The Agency next asserts that the award affects its right to determine its internal security practices under § 7106(a)(1) of the Statute. Relying on Authority precedent, the Agency states that the determination of the location of employees and the procedures for hand off and communication with departing/arriving employees all involve management's right to determine the internal security of the prison. The Agency contends that the award affects this right because it requires management to place employees at a certain location at the start of their posts.
3. 31 U.S.C.§ 1301(a), 31 U.S.C.§ 3302, 29 U.S.C.§ 216(c)
The Agency contends that ¶ 3(E) of the award, to the extent it requires the Agency to create an interest bearing joint account under the control of the Agency and the Union to be spent for the benefit of unit employees, is contrary to 31 U.S.C. § 1301(a). Title 31 of the United States Code, § 1301(a) provides that appropriations shall be applied only to the objects for which the appropriations were made except as otherwise provided for by law.
The Agency states that Agency appropriations do not provide for funds that can be placed in an interest bearing joint account under the control of the Agency and the Union. The Agency also notes that under 29 U.S.C.§ 216(c), money that is unclaimed must revert back to the U.S. Treasury.
The Agency contends that ¶ 3(E) is also contrary to 31 U.S.C. § 3302, which requires that officials, "accountable officers" as referred to by the Agency, who serve as disbursing and collection officers of the Federal Government must deposit all their collections into the U.S. Treasury, unless an exception is provided by law. [n7] The Agency states that a Union representative does not satisfy the definition of an accountable officer.
B. Opposition
The Union asserts that the Arbitrator correctly applied the FLSA. in awarding compensation to employees in this case. According to the Union, the Arbitrator's factual findings establish that employees were expected to have their equipment and be at their posts at the beginning of their shifts and that it required five or six minutes for the 16 and 24 hour employees to exchange equipment and communicate about matters that transpired on the previous shift.
The Union contends that the award of overtime is consistent with the Arbitrator's findings on the extent of uncompensated duties employees performed. The Union states that the Arbitrator determined that from 1996 to 2001, all unit employees were required to go to the Control Center at the beginning and end of their shifts to obtain and return equipment and that employees were not compensated for these activities. The Union contends that the evidence supports the Arbitrator's determination that 20 minutes per day was a reasonable estimate of the amount of time employees spent in these activities and, therefore, his award of twenty minutes per day for the time period between January 1996 and April 2001 is not deficient.
According to the Union, the Arbitrator found that between February and April 2001, the Agency implemented changes to some posts so that not all employees were required to exchange equipment at the Control Center. The Union contends that the award distinguishes between these situations.

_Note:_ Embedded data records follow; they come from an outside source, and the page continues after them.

-- pv_equiv track=rewrite | github.com/Exclamation1/Covering-Code | matrix_method_cover.py | build_H_I_M
-- ===== SOURCE A (Python) =====
-- def build_H_I_M(m: int, M_cols: list[int]):
--     # H = [I_m | M], with columns in MSB-first convention
--     # For export like Table 2: we print M as 'm rows' of hex (each row length = k bits)
--     k = len(M_cols)
--     # make row-wise bits for M
--     M_rows = []
--     for i in range(m):  # row i = i-th bit of each col (MSB-first)
--         row_bits = []
--         for c in M_cols:
--             bit = (c >> (m-1-i)) & 1
--             row_bits.append(bit)
--         M_rows.append(row_bits)
--     return M_rows  # list of length m, each row is list of k bits
-- ===== SOURCE B (Python) =====
-- def build_H_I_M(m: int, M_cols: list[int]):
--     # column-major first, then transpose via zip (empty-columns case handled explicitly)
--     col_list = [[(c >> (m - 1 - i)) & 1 for i in range(m)] for c in M_cols]
--     if not M_cols:
--         return [[] for _ in range(m)]
--     return [list(r) for r in zip(*col_list)]
-- ===== Notes on version B (the rewrite author's own statement) =====
-- stated objective: alternative
-- what changed: B builds the bit matrix column-major (one m-bit MSB-first list per column) and obtains the rows by transposing with zip, with the empty-column-list case handled explicitly, instead of A's row-major nested loops.
import Mathlib
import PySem

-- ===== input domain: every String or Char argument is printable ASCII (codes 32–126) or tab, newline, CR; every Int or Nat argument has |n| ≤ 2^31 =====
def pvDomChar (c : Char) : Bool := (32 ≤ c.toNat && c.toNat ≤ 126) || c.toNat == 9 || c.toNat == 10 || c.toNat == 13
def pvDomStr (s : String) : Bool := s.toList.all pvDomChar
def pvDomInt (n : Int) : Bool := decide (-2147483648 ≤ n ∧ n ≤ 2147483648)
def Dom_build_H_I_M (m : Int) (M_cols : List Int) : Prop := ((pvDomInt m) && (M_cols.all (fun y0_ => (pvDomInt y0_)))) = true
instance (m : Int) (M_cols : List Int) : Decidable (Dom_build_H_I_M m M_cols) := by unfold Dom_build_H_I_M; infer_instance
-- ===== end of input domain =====

-- B builds the bit matrix column-major and transposes with zip (explicit empty case),
-- instead of A's row-major nested loops; same cost, different decomposition.

-- ===== PORT A =====
-- literal port of A: outer loop over rows i, inner loop over columns c, appending bits
def build_H_I_M (m : Int) (M_cols : List Int) : List (List Int) :=
  let _k := M_cols.length
  (PySem.List.pyRange 0 m 1).foldl
    (fun M_rows i =>
      M_rows ++ [M_cols.foldl (fun row_bits (c : Int) => row_bits ++ [Int.land (c >>> (m - 1 - i).toNat) 1]) []])
    []

-- ===== PORT B =====
-- zip(*col_list): truncating transpose, fuel = length of the first column
def pvZipT : Nat → List (List Int) → List (List Int)
  | 0, _ => []
  | n + 1, cols =>
    if cols.any List.isEmpty then []
    else (cols.map (fun l => l.headD 0)) :: pvZipT n (cols.map List.tail)

def build_H_I_M_alt (m : Int) (M_cols : List Int) : List (List Int) :=
  let col_list := M_cols.map (fun (c : Int) => (PySem.List.pyRange 0 m 1).map (fun i => Int.land (c >>> (m - 1 - i).toNat) 1))
  if M_cols.isEmpty then (PySem.List.pyRange 0 m 1).map (fun _ => [])
  else pvZipT (col_list.headD []).length col_list

-- ===== PRECONDITION & SPEC =====
def Spec_build_H_I_M (m : Int) (M_cols : List Int) (out : List (List Int)) : Prop := out = build_H_I_M_alt m M_cols
instance (m : Int) (M_cols : List Int) (out : List (List Int)) : Decidable (Spec_build_H_I_M m M_cols out) := by unfold Spec_build_H_I_M; infer_instance

-- ===== CLAIM (what is proved, stated in full; the proofs are below) =====
def Claim_equal_build_H_I_M : Prop := ∀ (m : Int) (M_cols : List Int), Dom_build_H_I_M m M_cols → Spec_build_H_I_M m M_cols (build_H_I_M m M_cols)

-- ===== LEMMAS AND PROOFS =====

theorem pv_foldl_append_map {α β : Type} (g : α → β) (l : List α) (acc : List β) :
    l.foldl (fun a x => a ++ [g x]) acc = acc ++ l.map g := by
  induction l generalizing acc with
  | nil => simp
  | cons x xs ih => simp [List.foldl, ih]

theorem pv_A_map (m : Int) (M_cols : List Int) :
    build_H_I_M m M_cols =
      (PySem.List.pyRange 0 m 1).map (fun i => M_cols.map (fun (c : Int) => Int.land (c >>> (m - 1 - i).toNat) 1)) := by
  unfold build_H_I_M
  rw [pv_foldl_append_map (fun i => M_cols.foldl (fun row_bits (c : Int) => row_bits ++ [Int.land (c >>> (m - 1 - i).toNat) 1]) [])]
  simp only [List.nil_append]
  refine List.map_congr_left (fun i _ => ?_)
  rw [pv_foldl_append_map]
  simp

theorem pv_zipT_cols {cols : List Int} (f : Int -> Int -> Int) (I : List Int) (h : cols ≠ []) :
    pvZipT I.length (cols.map (fun c => I.map (fun i => f i c))) =
      I.map (fun i => cols.map (f i)) := by
  induction I generalizing cols with
  | nil => simp [pvZipT]
  | cons i I' ih =>
    simp only [List.length_cons, pvZipT]
    have hany : (cols.map (fun c => (i :: I').map (fun j => f j c))).any List.isEmpty = false := by
      simp [List.any_map, Function.comp, List.isEmpty]
    rw [hany]
    simp only [Bool.false_eq_true, if_false, List.map_cons]
    congr 1
    · simp [List.map_map, Function.comp]
    · rw [List.map_map]
      simp only [Function.comp_def, List.tail_cons]
      exact ih h

-- ===== VERDICT (by name: the statement is the Claim_ definition above) =====
theorem build_H_I_M_spec : Claim_equal_build_H_I_M := by
  intro m M_cols _
  unfold Spec_build_H_I_M
  rw [pv_A_map]
  unfold build_H_I_M_alt
  cases M_cols with
  | nil => simp
  | cons c0 cs =>
    simp only [List.isEmpty_cons, Bool.false_eq_true, if_false]
    rw [show (((c0 :: cs).map (fun (c : Int) => (PySem.List.pyRange 0 m 1).map (fun i => Int.land (c >>> (m - 1 - i).toNat) 1))).headD []).length
          = (PySem.List.pyRange 0 m 1).length by simp]
    exact (pv_zipT_cols (fun i c => Int.land (c >>> (m - 1 - i).toNat) 1) (PySem.List.pyRange 0 m 1) (by simp)).symm
-- K1: on a strictly position-sorted list, an antitone predicate holds exactly on a prefix
theorem pvCountP_prefix (occ : List (Int × String)) (pred : Int × String → Bool)
    (hs : occ.Pairwise (fun x y => x.1 < y.1)) (hp : pvAnti pred) :
    ∀ i (h : i < occ.length), (pred occ[i] = true ↔ i < occ.countP pred) := by
  induction occ with
  | nil => intro i h; simp at h
  | cons x t ih =>
    rcases List.pairwise_cons.mp hs with ⟨hxt, hts⟩
    intro i h
    by_cases hx : pred x = true
    · rw [List.countP_cons_of_pos hx]
      cases i with
      | zero => simpa using hx
      | succ i =>
        have hih := ih hts i (by simpa using h)
        simp only [List.getElem_cons_succ]
        rw [hih]
        omega
    · have ht0 : t.countP pred = 0 := by
        apply List.countP_eq_zero.mpr
        intro y hy hyp
        exact hx (hp x y (hxt y hy) hyp)
      have hc : (x :: t).countP pred = 0 := by
        rw [List.countP_cons_of_neg (by simpa using hx)]; exact ht0
      rw [hc]
      cases i with
      | zero => simpa using hx
      | succ i =>
        simp only [List.getElem_cons_succ]
        constructor
        · intro hyp
          exact absurd (hp x _ (hxt _ (List.getElem_mem _)) hyp) hx
        · omega

-- K2: the while-loop advance lands exactly on the prefix length
theorem pvAdvance_eq (occ : List (Int × String)) (pred : Int × String → Bool)
    (hs : occ.Pairwise (fun x y => x.1 < y.1)) (hp : pvAnti pred) :
    ∀ k s, occ.countP pred - s = k → s ≤ occ.countP pred →
      pvAdvance occ pred s = occ.countP pred := by
  intro k
  induction k with
  | zero =>
    intro s h0 hle
    have hse : occ.countP pred = s := by omega
    rw [pvAdvance]
    split
    · rename_i hlt
      have hnp : ¬ pred occ[s] = true := by
        intro hpt
        have := (pvCountP_prefix occ pred hs hp s hlt).mp hpt
        omega
      rw [if_neg hnp]
      omega
    · omega
  | succ k ih =>
    intro s h0 hle
    have hslt : s < occ.countP pred := by omega
    have hlen : s < occ.length := lt_of_lt_of_le hslt (List.countP_le_length)
    have hpt : pred occ[s] = true := (pvCountP_prefix occ pred hs hp s hlen).mpr hslt
    rw [pvAdvance, dif_pos hlen, if_pos hpt]
    exact ih (s + 1) (by omega) (by omega)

To support this contention, the Union asserts that in ¶ 3(B) of the award, the Arbitrator provides 20 minutes of pay per day only to employees who "`continued to exchange items at the . . . Control Center [after April 30, 2001].'" Opposition at 15 (quoting Award at 45). The Union asserts that ¶¶ 3(C) and (D) provide that compensation for employees on 24 and 16 hour posts "`who did not exchange items at the beginning or end of their shift at the Control Center'" was limited to 10 minutes per day to account for the time needed to perform handoff and communication. Id. The Union asserts that the award of ten minutes per day is consistent with testimony at the hearing. Citing court cases, the Union asserts that the award is consistent with 5 C.F.R. § 551.412 because it does not award compensation for de minimis work.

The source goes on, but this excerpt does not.